*Exercise aim*
Your answer should be one number: how many lines below have the word "ascending".

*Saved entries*
++++
-- pv_equiv track=rewrite | github.com/DaminK/GlobalGround-MetricLearning | code/ggml/data/util.py | create_triplets
-- ===== SOURCE A (Python) =====
-- def create_triplets(distributions,labels):
--     triplets = []
--     for i,_ in enumerate(distributions):
--         for j,_ in enumerate(distributions):
--             for k,_ in enumerate(distributions):
--                 if labels[i]==labels[j] and labels[j] != labels[k] and i != j:
--                     triplets.append((i,j,k))
--     return triplets
-- ===== SOURCE B (Python) =====
-- def create_triplets(distributions, labels):
--     n = len(distributions)
--     groups = {}
--     for idx in range(n):
--         groups.setdefault(labels[idx], []).append(idx)
--     diff = {lab: [k for k in range(n) if labels[k] != lab] for lab in groups}
--     out = []
--     for i in range(n):
--         lab = labels[i]
--         for j in groups[lab]:
--             if j != i:
--                 for k in diff[lab]:
--                     out.append((i, j, k))
--     return out
-- ===== Notes on version B (the rewrite author's own statement) =====
-- stated objective: faster
-- what changed: Builds a label->indices dict in one pass and a per-distinct-label different-label index list once, so the main loop only does dict lookups and emits qualifying triplets, instead of A's triple nested scan over all n^3 index triples.
import Mathlib
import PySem

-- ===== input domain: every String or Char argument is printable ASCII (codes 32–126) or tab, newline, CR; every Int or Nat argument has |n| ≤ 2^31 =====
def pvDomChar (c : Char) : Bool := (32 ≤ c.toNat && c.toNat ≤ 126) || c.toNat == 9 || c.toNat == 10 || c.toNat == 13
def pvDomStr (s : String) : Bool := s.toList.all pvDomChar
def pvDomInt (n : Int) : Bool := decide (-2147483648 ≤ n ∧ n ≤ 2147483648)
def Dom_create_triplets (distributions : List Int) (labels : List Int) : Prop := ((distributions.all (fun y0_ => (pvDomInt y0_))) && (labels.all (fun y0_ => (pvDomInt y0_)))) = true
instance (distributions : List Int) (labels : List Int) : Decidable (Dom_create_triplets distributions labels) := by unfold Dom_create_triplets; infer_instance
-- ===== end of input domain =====

-- B groups the indices by label in one dict pass and precomputes, once per distinct label, the
-- list of different-label indices, so its main loop only does dict lookups (faster); return
-- values agree on all inputs where A returns.

-- ===== PORT A =====
def create_triplets (distributions : List Int) (labels : List Int) : List (Int × Int × Int) :=
  (PySem.List.enumerate distributions 0).foldl (fun triplets p =>
    (PySem.List.enumerate distributions 0).foldl (fun triplets q =>
      (PySem.List.enumerate distributions 0).foldl (fun triplets r =>
        if (PySem.List.pyGetD labels p.1 0 == PySem.List.pyGetD labels q.1 0)
            && (PySem.List.pyGetD labels q.1 0 != PySem.List.pyGetD labels r.1 0)
            && (p.1 != q.1)
        then triplets ++ [(p.1, q.1, r.1)] else triplets) triplets) triplets) []

-- ===== PORT B =====
-- groups.setdefault(lab, []).append(idx) == groups[lab] = groups.get(lab, []) + [idx] == Dict.modify lab [] (· ++ [idx]).
-- groups[lab] / diff[lab] in the main loop never raise KeyError (lab = labels[i] was inserted while
-- building groups), so getD with default [] is an exact port there.
def create_triplets_alt (distributions : List Int) (labels : List Int) : List (Int × Int × Int) :=
  let n : Int := distributions.length
  let groups : PySem.Dict Int (List Int) :=
    (PySem.List.pyRange 0 n 1).foldl
      (fun d idx => d.modify (PySem.List.pyGetD labels idx 0) [] (· ++ [idx])) PySem.Dict.empty
  let diff : PySem.Dict Int (List Int) :=
    groups.keys.foldl
      (fun d lab => d.insert lab ((PySem.List.pyRange 0 n 1).filter
        (fun k => PySem.List.pyGetD labels k 0 != lab))) PySem.Dict.empty
  (PySem.List.pyRange 0 n 1).foldl (fun out i =>
    let lab := PySem.List.pyGetD labels i 0
    (groups.getD lab []).foldl (fun out j =>
      if j != i then
        (diff.getD lab []).foldl (fun out k => out ++ [(i, j, k)]) out
      else out) out) []

-- ===== PRECONDITION & SPEC =====
-- Python A raises IndexError (labels[i]) exactly when labels is shorter than distributions.
def Pre_create_triplets (distributions : List Int) (labels : List Int) : Prop :=
  distributions.length ≤ labels.length
instance (distributions : List Int) (labels : List Int) : Decidable (Pre_create_triplets distributions labels) := by unfold Pre_create_triplets; infer_instance
def pvWitness_create_triplets : List Int × List Int := ([10, 20, 30], [1, 1, 2])

def Spec_create_triplets (distributions : List Int) (labels : List Int) (out : List (Int × Int × Int)) : Prop := out = create_triplets_alt distributions labels
instance (distributions : List Int) (labels : List Int) (out : List (Int × Int × Int)) : Decidable (Spec_create_triplets distributions labels out) := by unfold Spec_create_triplets; infer_instance

-- ===== CLAIM (what is proved, stated in full; the proofs are below) =====
def Claim_equal_create_triplets : Prop := ∀ (distributions : List Int) (labels : List Int), Dom_create_triplets distributions labels → Pre_create_triplets distributions labels → Spec_create_triplets distributions labels (create_triplets distributions labels)

-- ===== LEMMAS AND PROOFS =====

-- the j-loop of B: a fold that conditionally appends a block is a flatMap over the filtered list
lemma foldl_append_block_if {α β : Type} (p : α → Bool) (M : α → List β)
    (l : List α) (acc : List β) :
    l.foldl (fun out j => if p j then out ++ M j else out) acc
      = acc ++ (l.filter p).flatMap M := by
  induction l generalizing acc with
  | nil => simp
  | cons a l ih =>
    cases hp : p a with
    | true => simp [hp, ih]
    | false => simp [hp, ih]

-- after building, groups.getD lab [] is the ascending list of indices carrying label lab
lemma groups_getD (labels : List Int) (n : Int) (lab : Int) :
    ((PySem.List.pyRange 0 n 1).foldl
        (fun d idx => d.modify (PySem.List.pyGetD labels idx 0) [] (· ++ [idx]))
        PySem.Dict.empty).getD lab []
      = (PySem.List.pyRange 0 n 1).filter (fun j => PySem.List.pyGetD labels j 0 == lab) := by
  have h := PySem.Dict.getD_foldl_modify_append
      ((PySem.List.pyRange 0 n 1).map (fun idx => (PySem.List.pyGetD labels idx 0, idx)))
      (PySem.Dict.empty (κ := Int) (ν := List Int)) lab
  simp only [List.foldl_map, List.filter_map, PySem.Dict.getD_empty, List.nil_append] at h
  rw [h]
  rw [List.map_map]
  exact List.map_id _ ▸ rfl

-- restricting a flatMap to a filter whose complement contributes nothing
lemma flatMap_filter_of_none {α β : Type} (p : α → Bool) (f : α → List β)
    (l : List α) (h : ∀ x, p x = false → f x = []) :
    l.flatMap f = (l.filter p).flatMap f := by
  induction l with
  | nil => rfl
  | cons a l ih =>
    cases hp : p a with
    | true => simp [hp, ih]
    | false => simp [hp, ih, h a hp]

-- after building, diff.getD lab [] is, for every label lab occurring in groups, the
-- ascending list of indices carrying a different label
lemma diff_getD (labels : List Int) (n : Int) (g : PySem.Dict Int (List Int))
    (hnd : g.keys.Nodup) (lab : Int) (hmem : lab ∈ g.keys) :
    (g.keys.foldl
        (fun d l' => d.insert l' ((PySem.List.pyRange 0 n 1).filter
          (fun k => PySem.List.pyGetD labels k 0 != l'))) PySem.Dict.empty).getD lab []
      = (PySem.List.pyRange 0 n 1).filter (fun k => PySem.List.pyGetD labels k 0 != lab) := by
  set f : Int → List Int :=
    fun l' => (PySem.List.pyRange 0 n 1).filter (fun k => PySem.List.pyGetD labels k 0 != l') with hf
  have hitems := PySem.Dict.items_foldl_insert_fresh g.keys (fun l' => l') f
      (PySem.Dict.empty (κ := Int) (ν := List Int))
      (by intro a _; simp [PySem.Dict.contains_empty]) (by simpa using hnd)
  set D := g.keys.foldl (fun d l' => d.insert l' (f l')) PySem.Dict.empty with hD
  have hmem_items : (lab, f lab) ∈ D.items := by
    rw [hitems]
    simp only [PySem.Dict.empty, List.nil_append, List.mem_map]
    exact ⟨lab, hmem, rfl⟩
  have hndD : D.keys.Nodup := by
    have : D.keys = g.keys := by
      simp only [PySem.Dict.keys, hitems, PySem.Dict.empty, List.nil_append,
        List.map_map]
      simp [Function.comp]
    rw [this]; exact hnd
  exact PySem.Dict.getD_of_mem_items D hmem_items hndD []

theorem create_triplets_spec : Claim_equal_create_triplets := by
  intro ds ls _ _
  unfold Spec_create_triplets create_triplets create_triplets_alt
  -- name the pieces of B
  set n : Int := (ds.length : Int) with hn
  set groups : PySem.Dict Int (List Int) :=
    (PySem.List.pyRange 0 n 1).foldl
      (fun d idx => d.modify (PySem.List.pyGetD ls idx 0) [] (· ++ [idx])) PySem.Dict.empty
    with hgroups
  have hndg : groups.keys.Nodup := by
    rw [hgroups]
    exact PySem.Dict.nodup_keys_foldl_modify_key _ _ _ _ _ (by simp)
  have hkeysg : groups.keys = PySem.Set.update (PySem.Dict.empty (κ := Int) (ν := List Int)).keys
      ((PySem.List.pyRange 0 n 1).map (fun idx => PySem.List.pyGetD ls idx 0)) := by
    rw [hgroups]
    exact PySem.Dict.keys_foldl_modify_key _ _ _ _ _
  -- A as a nested flatMap over index ranges
  rw [PySem.List.enumerate_eq_map_pyRange (d := 0)]
  simp only [List.foldl_map]
  simp only [PySem.List.foldl_append_if, PySem.List.foldl_append_eq_flatMap, List.nil_append]
  -- B: inner k-loop is a map, j-loop is a flatMap over a filter, outer loop is a flatMap
  simp only [foldl_append_block_if, PySem.List.foldl_append_eq_flatMap, List.nil_append]
  simp only [← List.map_eq_flatMap]
  apply List.flatMap_congr
  intro i hi
  -- the label of anchor i is a key of groups
  have hik : PySem.List.pyGetD ls i 0 ∈ groups.keys := by
    rw [hkeysg]
    have : PySem.List.pyGetD ls i 0 ∈
        (PySem.List.pyRange 0 n 1).map (fun idx => PySem.List.pyGetD ls idx 0) :=
      List.mem_map.mpr ⟨i, hi, rfl⟩
    simp [PySem.Set.mem_update, PySem.Dict.keys_empty, this]
  rw [show groups.getD (PySem.List.pyGetD ls i 0) [] =
      (PySem.List.pyRange 0 n 1).filter
        (fun j => PySem.List.pyGetD ls j 0 == PySem.List.pyGetD ls i 0) from
    hgroups ▸ groups_getD ls n _]
  rw [diff_getD ls n groups hndg _ hik]
  rw [List.filter_filter]
  -- A's per-anchor term: drop the j's whose inner list is empty, then align the filters
  rw [flatMap_filter_of_none
      (p := fun j => (j != i) && (PySem.List.pyGetD ls j 0 == PySem.List.pyGetD ls i 0))]
  · apply List.flatMap_congr
    intro j hj
    have hj' := (List.mem_filter.mp hj).2
    simp only [Bool.and_eq_true, bne_iff_ne, beq_iff_eq, ne_eq] at hj'
    obtain ⟨hji, hlab⟩ := hj'
    congr 1
    apply List.filter_congr
    intro k _
    rw [hlab, Bool.eq_iff_iff]
    simp only [Bool.and_eq_true, bne_iff_ne, ne_eq, beq_iff_eq]
    constructor
    · intro h
      exact fun e => h.1.2 e.symm
    · intro h
      exact ⟨⟨trivial, fun e => h e.symm⟩, Ne.symm hji⟩
  · intro j hjf
    simp only [Bool.and_eq_false_iff, bne_eq_false_iff_eq, beq_eq_false_iff_ne, ne_eq] at hjf
    rw [List.map_eq_nil_iff, List.filter_eq_nil_iff]
    intro k _ hc
    simp only [Bool.and_eq_true, bne_iff_ne, beq_iff_eq, ne_eq] at hc
    obtain ⟨⟨he, -⟩, hij⟩ := hc
    rcases hjf with h | h
    · exact hij h.symm
    · exact h he.symm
++++
*Response below*
2